The model that gives the lowest mean absolute error should be considered the best model.

In [13]:
def score_model(model, X_t=X_train_mycol, X_v=X_valid_mycol, y_t=y_train, y_v=y_valid):
    my_pipeline = Pipeline(steps=[('preprocessor', preprocessor),
                                  ('model', model)
                                 ])
    my_pipeline.fit(X_t, y_t)
    preds = my_pipeline.predict(X_v)
    return mean_absolute_error(y_v, preds)

#create set of all the combined models and then iterate through them calculating their mean absolute error.
models = [model_RF1, model_RF2, model_RF3, model_RF4, model_RF5, model_XGB1, model_XGB2, model_XGB3, model_XGB4, model_XGB5]
for i in range(0, len(models)):
    mae = score_model(models[i])
    print("Model " + str(i+1) + " MAE: " + str(mae))

Model 1 MAE: 0.13966480446927373
Model 2 MAE: 0.13966480446927373
Model 3 MAE: 0.1340782122905028
Model 4 MAE: 0.12849162011173185
Model 5 MAE: 0.12849162011173185
Model 6 MAE: 0.16201117318435754
Model 7 MAE: 0.1452513966480447
Model 8 MAE: 0.13966480446927373
Model 9 MAE: 0.13966480446927373
Model 10 MAE: 0.1452513966480447


It appears **model_RF4** should be considered our best and final model as it is tied for having the lowest mean absolute error with more complex models. When breaking ties between models it is usually best to favor the least complex model.

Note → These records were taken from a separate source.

-- pv_equiv track=rewrite | github.com/ddlandim/SoftwareTesting | KissFrame/ncbr2/KissFrame.py | kiss_escape
-- ===== SOURCE A (Python) =====
-- import string
--
-- def valid_hex_digits(A):
--     if(len(A) % 2 != 0):
--       return False
--     for _char in A:
--         if _char not in string.hexdigits:
--             return False
--     return True
--
-- def kiss_escape(A):
--   A=A.lower()
--   if not valid_hex_digits(A):
--     return "HEX_DATA_INVALID"
--   escaped = ""
--   while len(A) > 0:
--     if (A[0] + A[1]) == "c0":
--       escaped += "dbdc"
--     elif (A[0] + A[1]) == "dc":
--       escaped += "dbdd"
--     else:
--       escaped += (A[0] + A[1])
--     A = A[2:]
--   return escaped
-- ===== SOURCE B (Python) =====
-- import string
--
-- def kiss_escape(A):
--     A = A.lower()
--     if len(A) % 2 != 0 or any(c not in string.hexdigits for c in A):
--         return "HEX_DATA_INVALID"
--     trans = {0xC0: "dbdc", 0xDC: "dbdd"}
--     return "".join(trans.get(b, format(b, "02x")) for b in bytes.fromhex(A))
-- ===== Notes on version B (the rewrite author's own statement) =====
-- stated objective: idiomatic
-- what changed: B parses the validated hex string into integer byte values (bytes.fromhex) and emits each byte via a translation dict with two-digit lowercase hex formatting as fallback, instead of A's while-loop that slices 2-char substrings off the string and compares them as strings.
import Mathlib
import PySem

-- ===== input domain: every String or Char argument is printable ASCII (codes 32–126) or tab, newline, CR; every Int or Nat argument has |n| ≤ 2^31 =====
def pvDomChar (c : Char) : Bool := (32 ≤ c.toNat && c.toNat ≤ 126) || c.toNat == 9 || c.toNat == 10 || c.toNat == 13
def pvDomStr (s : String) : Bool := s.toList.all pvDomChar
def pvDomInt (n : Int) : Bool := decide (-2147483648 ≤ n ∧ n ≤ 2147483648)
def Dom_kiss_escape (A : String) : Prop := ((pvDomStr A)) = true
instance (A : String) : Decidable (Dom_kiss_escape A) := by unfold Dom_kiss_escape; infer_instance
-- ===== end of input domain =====

-- B re-implements the escaping by parsing the hex pairs to integer byte values (bytes.fromhex)
-- and re-formatting each byte via a translation dict (objective: idiomatic); return values identical.

-- ===== PORT A =====

-- string.hexdigits
def pvHexdigitsA : List Char :=
  ['0','1','2','3','4','5','6','7','8','9','a','b','c','d','e','f','A','B','C','D','E','F']

-- valid_hex_digits(A): early-return-False loop = all
def valid_hex_digits (A : List Char) : Bool :=
  if A.length % 2 != 0 then false
  else A.all (fun c => pvHexdigitsA.contains c)

-- the while-loop of A; the singleton case is unreachable from kiss_escape (even length)
def kissLoopA : List Char → List Char
  | c0 :: c1 :: rest =>
      (if [c0, c1] = ['c', '0'] then ['d','b','d','c']
       else if [c0, c1] = ['d', 'c'] then ['d','b','d','d']
       else [c0, c1]) ++ kissLoopA rest
  | _ => []

def kiss_escape (A : String) : String :=
  let l := PySem.Chars.lower A.toList
  if valid_hex_digits l = false then "HEX_DATA_INVALID"
  else String.mk (kissLoopA l)

-- ===== PORT B =====

-- string.hexdigits (B's own membership test)
def pvHexdigitsB : List Char :=
  ['0','1','2','3','4','5','6','7','8','9','a','b','c','d','e','f','A','B','C','D','E','F']

-- digit value of a (lowercase) hex digit, as bytes.fromhex reads it
def hexVal (c : Char) : Nat :=
  if c.toNat ≤ 57 then c.toNat - 48 else c.toNat - 87

-- bytes.fromhex on a validated lowercase hex string: list of byte values
def fromHex : List Char → List Nat
  | c0 :: c1 :: rest => (16 * hexVal c0 + hexVal c1) :: fromHex rest
  | _ => []

-- format(b, "02x")
def hexChar (n : Nat) : Char := if n ≤ 9 then Char.ofNat (48 + n) else Char.ofNat (87 + n)
def fmt02x (b : Nat) : List Char := [hexChar (b / 16), hexChar (b % 16)]

-- trans = {0xC0: "dbdc", 0xDC: "dbdd"}
def transB : PySem.Dict Nat (List Char) :=
  (PySem.Dict.empty.insert 192 ['d','b','d','c']).insert 220 ['d','b','d','d']

def kiss_escape_alt (A : String) : String :=
  let l := PySem.Chars.lower A.toList
  if l.length % 2 != 0 || l.any (fun c => !(pvHexdigitsB.contains c)) then "HEX_DATA_INVALID"
  else String.mk (((fromHex l).map (fun b => transB.getD b (fmt02x b))).flatten)

-- ===== PRECONDITION & SPEC =====
def Spec_kiss_escape (A : String) (out : String) : Prop := out = kiss_escape_alt A
instance (A : String) (out : String) : Decidable (Spec_kiss_escape A out) := by unfold Spec_kiss_escape; infer_instance

-- ===== CLAIM (what is proved, stated in full; the proofs are below) =====
def Claim_equal_kiss_escape : Prop := ∀ (A : String), Dom_kiss_escape A → Spec_kiss_escape A (kiss_escape A)

-- ===== LEMMAS AND PROOFS =====

def hex16 : List Char := ['0','1','2','3','4','5','6','7','8','9','a','b','c','d','e','f']

theorem toNat_ofNat_valid (n : Nat) (h : n.isValidChar) : (Char.ofNat n).toNat = n := by
  simp [Char.ofNat, h, Char.toNat, Char.ofNatAux, -Char.toNat_val]

theorem not_upper_lowerChar (c : Char) : PySem.Chars.isupper (PySem.Chars.lowerChar c) = false := by
  simp only [PySem.Chars.lowerChar]
  split_ifs with hu
  · simp only [PySem.Chars.isupper, Bool.and_eq_true, decide_eq_true_eq] at hu
    obtain ⟨h1, h2⟩ := hu
    have h90 : c.toNat ≤ 90 := by exact_mod_cast h2
    have hv : (c.toNat + 32).isValidChar := by left; omega
    have ht : (Char.ofNat (c.toNat + 32)).toNat = c.toNat + 32 := toNat_ofNat_valid _ hv
    have h65 : 65 ≤ c.toNat := by exact_mod_cast h1
    simp only [PySem.Chars.isupper, Bool.and_eq_false_iff, decide_eq_false_iff_not]
    right
    intro hle
    have hz : (Char.ofNat (c.toNat + 32)).toNat ≤ 90 := by exact_mod_cast hle
    omega
  · simpa [PySem.Chars.isupper] using hu

theorem mem22_16 (d : Char) (hm : d ∈ pvHexdigitsA) (hu : PySem.Chars.isupper d = false) :
    d ∈ hex16 := by
  fin_cases hm <;> revert hu <;> decide

-- per-pair agreement of the two loop bodies on lowercase hex digits
theorem pair_eq (c0 c1 : Char) (h0 : c0 ∈ hex16) (h1 : c1 ∈ hex16) :
    (if [c0, c1] = ['c', '0'] then ['d','b','d','c']
     else if [c0, c1] = ['d', 'c'] then ['d','b','d','d']
     else [c0, c1]) = transB.getD (16 * hexVal c0 + hexVal c1) (fmt02x (16 * hexVal c0 + hexVal c1)) := by
  fin_cases h0 <;> fin_cases h1 <;> decide

theorem loop_eq (l : List Char) (h : ∀ c ∈ l, c ∈ hex16) :
    kissLoopA l = ((fromHex l).map (fun b => transB.getD b (fmt02x b))).flatten := by
  induction l using kissLoopA.induct with
  | case1 c0 c1 rest ih =>
      have h0 := h c0 (by simp)
      have h1 := h c1 (by simp)
      simp only [kissLoopA, fromHex, List.map_cons, List.flatten_cons]
      rw [pair_eq c0 c1 h0 h1, ih (fun c hc => h c (by simp [hc]))]
  | case2 l hne =>
      cases l with
      | nil => simp [kissLoopA, fromHex]
      | cons c t =>
        cases t with
        | nil => simp [kissLoopA, fromHex]
        | cons d r => exact absurd rfl (hne c d r)

-- A's validity check equals the negation of B's rejection condition
theorem valid_eq (l : List Char) :
    valid_hex_digits l = !(l.length % 2 != 0 || l.any fun c => !(pvHexdigitsB.contains c)) := by
  unfold valid_hex_digits
  by_cases hlen : l.length % 2 != 0
  · simp [hlen]
  · have hlen' : (l.length % 2 != 0) = false := by simpa using hlen
    rw [if_neg hlen, hlen', Bool.false_or]
    show (l.all fun c => pvHexdigitsB.contains c) = _
    rw [List.all_eq_not_any_not]

-- ===== VERDICT (by name: the statement is the Claim_ definition above) =====
theorem kiss_escape_spec : Claim_equal_kiss_escape := by
  intro A hdom
  unfold Spec_kiss_escape kiss_escape kiss_escape_alt
  have hq := valid_eq (PySem.Chars.lower A.toList)
  by_cases hb : ((PySem.Chars.lower A.toList).length % 2 != 0
      || (PySem.Chars.lower A.toList).any fun c => !(pvHexdigitsB.contains c)) = true
  · rw [hb] at hq
    simp only [Bool.not_true] at hq
    rw [if_pos hq, if_pos hb]
  · have hb' : ((PySem.Chars.lower A.toList).length % 2 != 0
        || (PySem.Chars.lower A.toList).any fun c => !(pvHexdigitsB.contains c)) = false := by
      simpa using hb
    rw [hb'] at hq
    simp only [Bool.not_false] at hq
    have hq' : ¬ (valid_hex_digits (PySem.Chars.lower A.toList) = false) := by simp [hq]
    rw [if_neg hq', if_neg hb]
    congr 1
    apply loop_eq
    intro c hc
    have hmem : c ∈ pvHexdigitsA := by
      have hany : ((PySem.Chars.lower A.toList).any fun c => !(pvHexdigitsB.contains c)) = false :=
        (Bool.or_eq_false_iff.mp hb').2
      rw [List.any_eq_false] at hany
      have hcont : pvHexdigitsB.contains c = true := by simpa using hany c hc
      exact List.mem_of_elem_eq_true hcont
    have hlow : PySem.Chars.isupper c = false := by
      rw [PySem.Chars.lower, List.mem_map] at hc
      obtain ⟨d, _, hd⟩ := hc
      rw [← hd]; exact not_upper_lowerChar d
    exact mem22_16 c hmem hlow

## Creating and Fitting the Final Model
I will now create the final model, once again calculate its mean absolute value under its new final model name, and then use the **X_test** data to predict the survival fate of all the passengers in the **X_test** dataset. An **output** dataset consisting of the PassengerIds and predicted Survial values will be created and submitted to the Kaggle compition.


In [14]:
#Creating our Final Model.
model_final = RandomForestClassifier(n_estimators = 400,  random_state = 0)

In [15]:
# Bundle preprocessing and modeling code in a pipeline
my_pipeline = Pipeline(steps=[('preprocessor', preprocessor),
                              ('model', model_final)])

# Preprocessing of training data, fit model 
my_pipeline.fit(X_train_mycol, y_train)

# Preprocessing of validation data, get predictions
preds = my_pipeline.predict(X_valid_mycol)

# Evaluating the model under the new "final model" name
score = mean_absolute_error(y_valid, preds)
print('MAE:', score)

MAE: 0.12849162011173185


In [16]:
# Preprocessing of test data, fit model using the X_test_mycol dataset
preds_test = my_pipeline.predict(X_test_mycol)

In [17]:
#Create the output dataset and take a quick look at it.
output = pd.DataFrame({'PassengerId': test_data.PassengerId, 'Survived': preds_test})
output.head()

Unnamed: 0,PassengerId,Survived
0,892,0
1,893,0
2,894,0
3,895,0
4,896,0


In [18]:
#Submit the output dataset.
output.to_csv('submission.csv', index=False)
print("Your submission was successfully saved!")

Your submission was successfully saved!